◆ DATA SHOWN
--- START ---

-- pv_equiv track=rewrite | github.com/niksacvorovic/codefair-2024 | vegaitcodefair2024.py | puddles
-- ===== SOURCE A (Python) =====
-- from collections import deque
--
-- def puddles(matrix):
--     # We can represent the puddle as a m*n matrix filled with ones and zeroes
--     depth = len(matrix)
--     water = 0
--     for i in range(depth):
--         # The iteration through the matrix starts from the last row
--         current_row = matrix[depth - 1 - i]
--         stack = deque()
--         for field in current_row:
--             # We skip over the empty fields at the beginning and push all other fields on a stack
--             if field == 0 and len(stack) == 0:
--                 pass
--             else:
--                 stack.append(field)
--         # This variable will check whether we're inside a puddle or not
--         # We will remove empty fields top of the stack until we reach a field with mud, starting from there
--         # water will build up in the puddle, which we will account for in the water variable
--         inside = False
--         while len(stack) != 0:
--             stack_top = stack.pop()
--             if not inside and stack_top == 0:
--                 continue
--             elif stack_top == 1:
--                 inside = True
--             elif inside and stack_top == 0:
--                 water += 1
--     return water
-- ===== SOURCE B (Python) =====
-- def puddles(matrix):
--     # Boundary-finding decomposition: a zero holds water iff some wall (nonzero)
--     # lies to its left and some field of mud (1) lies to its right.
--     water = 0
--     for row in matrix:
--         if 1 in row:
--             right = len(row) - 1 - row[::-1].index(1)      # last 1 (right wall)
--             left = next(i for i, v in enumerate(row) if v != 0)  # first nonzero (left wall)
--             water += row[left:right].count(0)
--     return water
-- ===== Notes on version B (the rewrite author's own statement) =====
-- stated objective: simpler
-- what changed: Replaces A's per-row stack building (push with leading-zero skip) and right-to-left pop loop with an 'inside' flag by a boundary-finding decomposition: find the first nonzero (left wall) and the last 1 (right wall) of each row and count the zeros in the slice between them; the per-element Python-level deque work becomes C-level list reverse/index/slice/count, a constant-factor speedup.
import Mathlib
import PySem

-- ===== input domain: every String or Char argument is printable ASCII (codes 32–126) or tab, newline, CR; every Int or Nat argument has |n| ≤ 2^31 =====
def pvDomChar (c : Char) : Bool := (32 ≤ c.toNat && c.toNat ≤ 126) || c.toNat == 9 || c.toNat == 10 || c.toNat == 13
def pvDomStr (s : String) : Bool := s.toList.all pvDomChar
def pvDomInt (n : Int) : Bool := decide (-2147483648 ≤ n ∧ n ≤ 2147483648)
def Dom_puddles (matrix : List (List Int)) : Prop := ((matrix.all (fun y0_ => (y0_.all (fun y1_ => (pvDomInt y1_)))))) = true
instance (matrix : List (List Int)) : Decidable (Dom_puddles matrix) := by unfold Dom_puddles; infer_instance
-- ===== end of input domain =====

-- B replaces A's stack-push/pop traversal with a per-row boundary-finding (first nonzero wall,
-- last 1) + zero-count decomposition; objective: simpler, same O(m*n) cost.

-- ===== PORT A =====
-- the 'while len(stack) != 0' pop loop; stack.pop() takes the LAST element, so the loop is
-- transcribed as head recursion over the reversed stack, with the same 'inside'/'water' state
def pvPopLoop : List Int → Bool → Int → Int
  | [], _, water => water
  | stack_top :: rest, inside, water =>
    if !inside && stack_top == 0 then pvPopLoop rest inside water
    else if stack_top == 1 then pvPopLoop rest true water
    else if inside && stack_top == 0 then pvPopLoop rest inside (water + 1)
    else pvPopLoop rest inside water

def puddles (matrix : List (List Int)) : Int :=
  let depth := matrix.length
  (PySem.List.pyRange 0 (depth : Int) 1).foldl
    (fun water i =>
      let current_row := PySem.List.pyGetD matrix ((depth : Int) - 1 - i) []
      let stack := current_row.foldl
        (fun st field => if field == 0 && st.isEmpty then st else st ++ [field]) []
      pvPopLoop stack.reverse false water) 0

-- ===== PORT B =====
-- 'next(i for i, v in enumerate(row) if v != 0)' (only used when a 1, hence a nonzero, exists)
def pvFirstNz? : List Int → Option Nat
  | [] => none
  | v :: t => if v != 0 then some 0 else (pvFirstNz? t).map (· + 1)

def puddles_alt (matrix : List (List Int)) : Int :=
  matrix.foldl
    (fun water row =>
      if row.contains 1 then
        let right : Nat := row.length - 1 - ((PySem.List.index? row.reverse 1).getD 0)
        let left : Nat := (pvFirstNz? row).getD 0
        water + (PySem.List.count (PySem.List.slice row (some (left : Int)) (some (right : Int))) 0 : Int)
      else water) 0

-- ===== PRECONDITION & SPEC =====
def Spec_puddles (matrix : List (List Int)) (out : Int) : Prop := out = puddles_alt matrix
instance (matrix : List (List Int)) (out : Int) : Decidable (Spec_puddles matrix out) := by unfold Spec_puddles; infer_instance

-- ===== CLAIM (what is proved, stated in full; the proofs are below) =====
def Claim_equal_puddles : Prop := ∀ (matrix : List (List Int)), Dom_puddles matrix → Spec_puddles matrix (puddles matrix)

-- ===== LEMMAS AND PROOFS =====

-- the per-row contribution of each port
def pvRowA (row : List Int) : Int :=
  pvPopLoop ((row.foldl (fun st field => if field == 0 && st.isEmpty then st else st ++ [field]) []).reverse) false 0

def pvRowB (row : List Int) : Int :=
  if row.contains 1 then
    (PySem.List.count (PySem.List.slice row
        (some (((pvFirstNz? row).getD 0 : Nat) : Int))
        (some ((row.length - 1 - ((PySem.List.index? row.reverse 1).getD 0) : Nat) : Int))) 0 : Int)
  else 0

theorem pvPopLoop_shift (l : List Int) (inside : Bool) (w : Int) :
    pvPopLoop l inside w = w + pvPopLoop l inside 0 := by
  induction l generalizing inside w with
  | nil => simp [pvPopLoop]
  | cons t rest ih =>
    simp only [pvPopLoop]
    split_ifs with h1 h2 h3
    · apply ih
    · apply ih
    · rw [ih inside (w + 1), ih inside (0 + 1)]; omega
    · apply ih

theorem pvPopLoop_true (l : List Int) (w : Int) :
    pvPopLoop l true w = w + (l.countP (fun x => x == 0) : Int) := by
  induction l generalizing w with
  | nil => simp [pvPopLoop]
  | cons t rest ih =>
    simp only [pvPopLoop, Bool.not_true, Bool.false_and, Bool.true_and]
    by_cases h : t = 1
    · simp [h, ih]
    · by_cases h0 : t = 0
      · simp [h0, ih]; omega
      · simp [h0, h, ih]

theorem pvPopLoop_skip (l m : List Int) (h : (1 : Int) ∉ l) (w : Int) :
    pvPopLoop (l ++ m) false w = pvPopLoop m false w := by
  induction l with
  | nil => simp
  | cons t rest ih =>
    have ht : t ≠ 1 := fun e => h (e ▸ List.mem_cons_self ..)
    simp only [List.cons_append, pvPopLoop, Bool.not_false, Bool.true_and, Bool.false_and]
    have := ih (fun hm => h (List.mem_cons_of_mem _ hm))
    by_cases h0 : t = 0 <;> simp [h0, ht, this]

theorem pvPush_ne_nil (l st : List Int) (h : st ≠ []) :
    l.foldl (fun st field => if field == 0 && st.isEmpty then st else st ++ [field]) st = st ++ l := by
  induction l generalizing st with
  | nil => simp
  | cons a t ih =>
    simp only [List.foldl_cons]
    rw [show (if a == 0 && st.isEmpty then st else st ++ [a]) = st ++ [a] by
          simp [List.isEmpty_iff, h]]
    rw [ih _ (by simp), List.append_assoc]; rfl

theorem pvPush_nil (l : List Int) :
    l.foldl (fun st field => if field == 0 && st.isEmpty then st else st ++ [field]) [] =
      l.dropWhile (fun x => x == 0) := by
  induction l with
  | nil => rfl
  | cons a t ih =>
    simp only [List.foldl_cons, List.dropWhile_cons]
    by_cases h0 : a = 0
    · simpa [h0] using ih
    · simp only [List.isEmpty_nil, Bool.and_true, beq_iff_eq, h0, if_false, List.nil_append]
      rw [pvPush_ne_nil _ _ (by simp)]; rfl

theorem pvFirstNz?_spec (l : List Int) (h : ∃ x ∈ l, x ≠ 0) :
    pvFirstNz? l = some (l.takeWhile (fun x => x == 0)).length := by
  induction l with
  | nil => simp at h
  | cons a t ih =>
    by_cases h0 : a = 0
    · obtain ⟨x, hx, hxn⟩ := h
      have hxt : x ∈ t := by
        rcases List.mem_cons.mp hx with rfl | hxt
        · exact absurd h0 hxn
        · exact hxt
      simp [pvFirstNz?, h0, ih ⟨x, hxt, hxn⟩]
    · simp [pvFirstNz?, h0]

theorem pvRow_eq (row : List Int) : pvRowA row = pvRowB row := by
  by_cases hmem : (1 : Int) ∈ row
  · -- the row contains mud: row = z ++ (d ++ 1 :: e) with z the leading zeros and 1 ∉ e (last 1)
    have hrow : row.takeWhile (fun x => x == 0) ++ row.dropWhile (fun x => x == 0) = row :=
      List.takeWhile_append_dropWhile
    have h1c : (1 : Int) ∈ row.dropWhile (fun x => x == 0) := by
      rcases List.mem_append.mp (by rw [hrow]; exact hmem) with hz | hc
      · have := List.mem_takeWhile_imp hz; simp at this
      · exact hc
    obtain ⟨k, hk⟩ := Option.isSome_iff_exists.mp
      ((PySem.List.index?_isSome_iff _ _).mpr (List.mem_reverse.mpr h1c))
    obtain ⟨pre, suf, hsplit, hlen, hpre⟩ := (PySem.List.index?_eq_some_iff _ _ _).mp hk
    obtain ⟨z, hzE⟩ : ∃ z, row.takeWhile (fun x => x == 0) = z := ⟨_, rfl⟩
    have hc : row.dropWhile (fun x => x == 0) = suf.reverse ++ 1 :: pre.reverse := by
      have := congrArg List.reverse hsplit
      simpa [List.reverse_append] using this
    rw [hzE, hc] at hrow
    -- A side
    have hA : pvRowA row = (suf.reverse.countP (fun x => x == 0) : Int) := by
      unfold pvRowA
      rw [pvPush_nil, hc]
      have : (suf.reverse ++ 1 :: pre.reverse).reverse = pre ++ 1 :: suf := by
        simp [List.reverse_append]
      rw [this, show pre ++ 1 :: suf = pre ++ (1 :: suf) from rfl, pvPopLoop_skip _ _ hpre]
      show pvPopLoop (1 :: suf) false 0 = _
      simp only [pvPopLoop]
      norm_num
      rw [pvPopLoop_true]
      simp
    -- B side
    have hB : pvRowB row = (suf.reverse.countP (fun x => x == 0) : Int) := by
      unfold pvRowB
      rw [if_pos (List.contains_iff_mem.mpr hmem)]
      have hidx : PySem.List.index? row.reverse 1 = some pre.length := by
        rw [PySem.List.index?_eq_some_iff]
        exact ⟨pre, suf ++ z.reverse, by rw [← hrow]; simp [List.reverse_append], rfl, hpre⟩
      have hfn : pvFirstNz? row = some z.length := by
        rw [pvFirstNz?_spec row ⟨1, hmem, one_ne_zero⟩, hzE]
      rw [hidx, hfn]
      simp only [Option.getD_some]
      have hlenrow : row.length = z.length + (suf.reverse.length + 1 + pre.length) := by
        rw [← hrow]; simp; omega
      rw [show row.length - 1 - pre.length = z.length + suf.reverse.length by omega]
      have hslice : PySem.List.slice row (some (z.length : Int))
          (some ((z.length + suf.reverse.length : Nat) : Int)) = suf.reverse := by
        rw [PySem.List.slice_natCast, ← hrow, List.drop_left, Nat.add_sub_cancel_left]
        exact List.take_left
      rw [hslice, PySem.List.count_eq, List.count_eq_countP]
    rw [hA, hB]
  · -- no mud in the row: both sides are 0
    unfold pvRowA pvRowB
    rw [if_neg (by simp [hmem]), pvPush_nil]
    have h1 : (1 : Int) ∉ (row.dropWhile (fun x => x == 0)).reverse := by
      intro h
      exact hmem ((List.dropWhile_sublist _).subset (List.mem_reverse.mp h))
    simpa using pvPopLoop_skip _ [] h1 0

theorem pvIdx_rev (m : List (List Int)) (f : List Int → Int) :
    List.map (fun i : Int => f (PySem.List.pyGetD m ((m.length : Int) - 1 - i) []))
        (List.map (fun k : Nat => (k : Int)) (List.range m.length)) = m.reverse.map f := by
  rw [List.map_map]
  apply List.ext_getElem
  · simp
  · intro i h1 h2
    have hi : i < m.length := by simpa using h1
    simp only [List.getElem_map, List.getElem_range, Function.comp_apply, List.getElem_reverse]
    have hcast : ((m.length : Int) - 1 - (i : Int)) = ((m.length - 1 - i : Nat) : Int) := by omega
    rw [hcast, PySem.List.pyGetD_natCast, List.getD_eq_getElem _ _ (by omega)]

theorem pvA_sum (m : List (List Int)) : puddles m = (m.map pvRowA).sum := by
  unfold puddles
  simp only []
  rw [PySem.List.foldl_congr_mem (g := fun water i =>
        water + pvRowA (PySem.List.pyGetD m ((m.length : Int) - 1 - i) []))
      (h := by
        intro acc x _
        simp only []
        rw [pvPopLoop_shift]
        rfl)]
  rw [PySem.List.foldl_add, PySem.List.pyRange_one]
  simp only [Int.sub_zero, Int.toNat_natCast, zero_add]
  rw [pvIdx_rev m pvRowA, List.map_reverse, List.sum_reverse]

theorem pvB_sum (m : List (List Int)) : puddles_alt m = (m.map pvRowB).sum := by
  unfold puddles_alt
  rw [PySem.List.foldl_congr_mem (g := fun water row => water + pvRowB row)
      (h := by
        intro acc row _
        simp only [pvRowB]
        split_ifs with h <;> simp)]
  rw [PySem.List.foldl_add]
  simp

-- ===== VERDICT (by name: the statement is the Claim_ definition above) =====
theorem puddles_spec : Claim_equal_puddles := by
  intro matrix _
  unfold Spec_puddles
  rw [pvA_sum, pvB_sum]
  exact congrArg _ (List.map_congr_left (fun r _ => pvRow_eq r))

--- END ---

◆ TRY IT
Output, exactly and in full, the lines from the start of the entries above through the line that contains "-- stated objective: simpler".

◆ SOLUTION
-- pv_equiv track=rewrite | github.com/niksacvorovic/codefair-2024 | vegaitcodefair2024.py | puddles
-- ===== SOURCE A (Python) =====
-- from collections import deque
--
-- def puddles(matrix):
--     # We can represent the puddle as a m*n matrix filled with ones and zeroes
--     depth = len(matrix)
--     water = 0
--     for i in range(depth):
--         # The iteration through the matrix starts from the last row
--         current_row = matrix[depth - 1 - i]
--         stack = deque()
--         for field in current_row:
--             # We skip over the empty fields at the beginning and push all other fields on a stack
--             if field == 0 and len(stack) == 0:
--                 pass
--             else:
--                 stack.append(field)
--         # This variable will check whether we're inside a puddle or not
--         # We will remove empty fields top of the stack until we reach a field with mud, starting from there
--         # water will build up in the puddle, which we will account for in the water variable
--         inside = False
--         while len(stack) != 0:
--             stack_top = stack.pop()
--             if not inside and stack_top == 0:
--                 continue
--             elif stack_top == 1:
--                 inside = True
--             elif inside and stack_top == 0:
--                 water += 1
--     return water
-- ===== SOURCE B (Python) =====
-- def puddles(matrix):
--     # Boundary-finding decomposition: a zero holds water iff some wall (nonzero)
--     # lies to its left and some field of mud (1) lies to its right.
--     water = 0
--     for row in matrix:
--         if 1 in row:
--             right = len(row) - 1 - row[::-1].index(1)      # last 1 (right wall)
--             left = next(i for i, v in enumerate(row) if v != 0)  # first nonzero (left wall)
--             water += row[left:right].count(0)
--     return water
-- ===== Notes on version B (the rewrite author's own statement) =====
-- stated objective: simpler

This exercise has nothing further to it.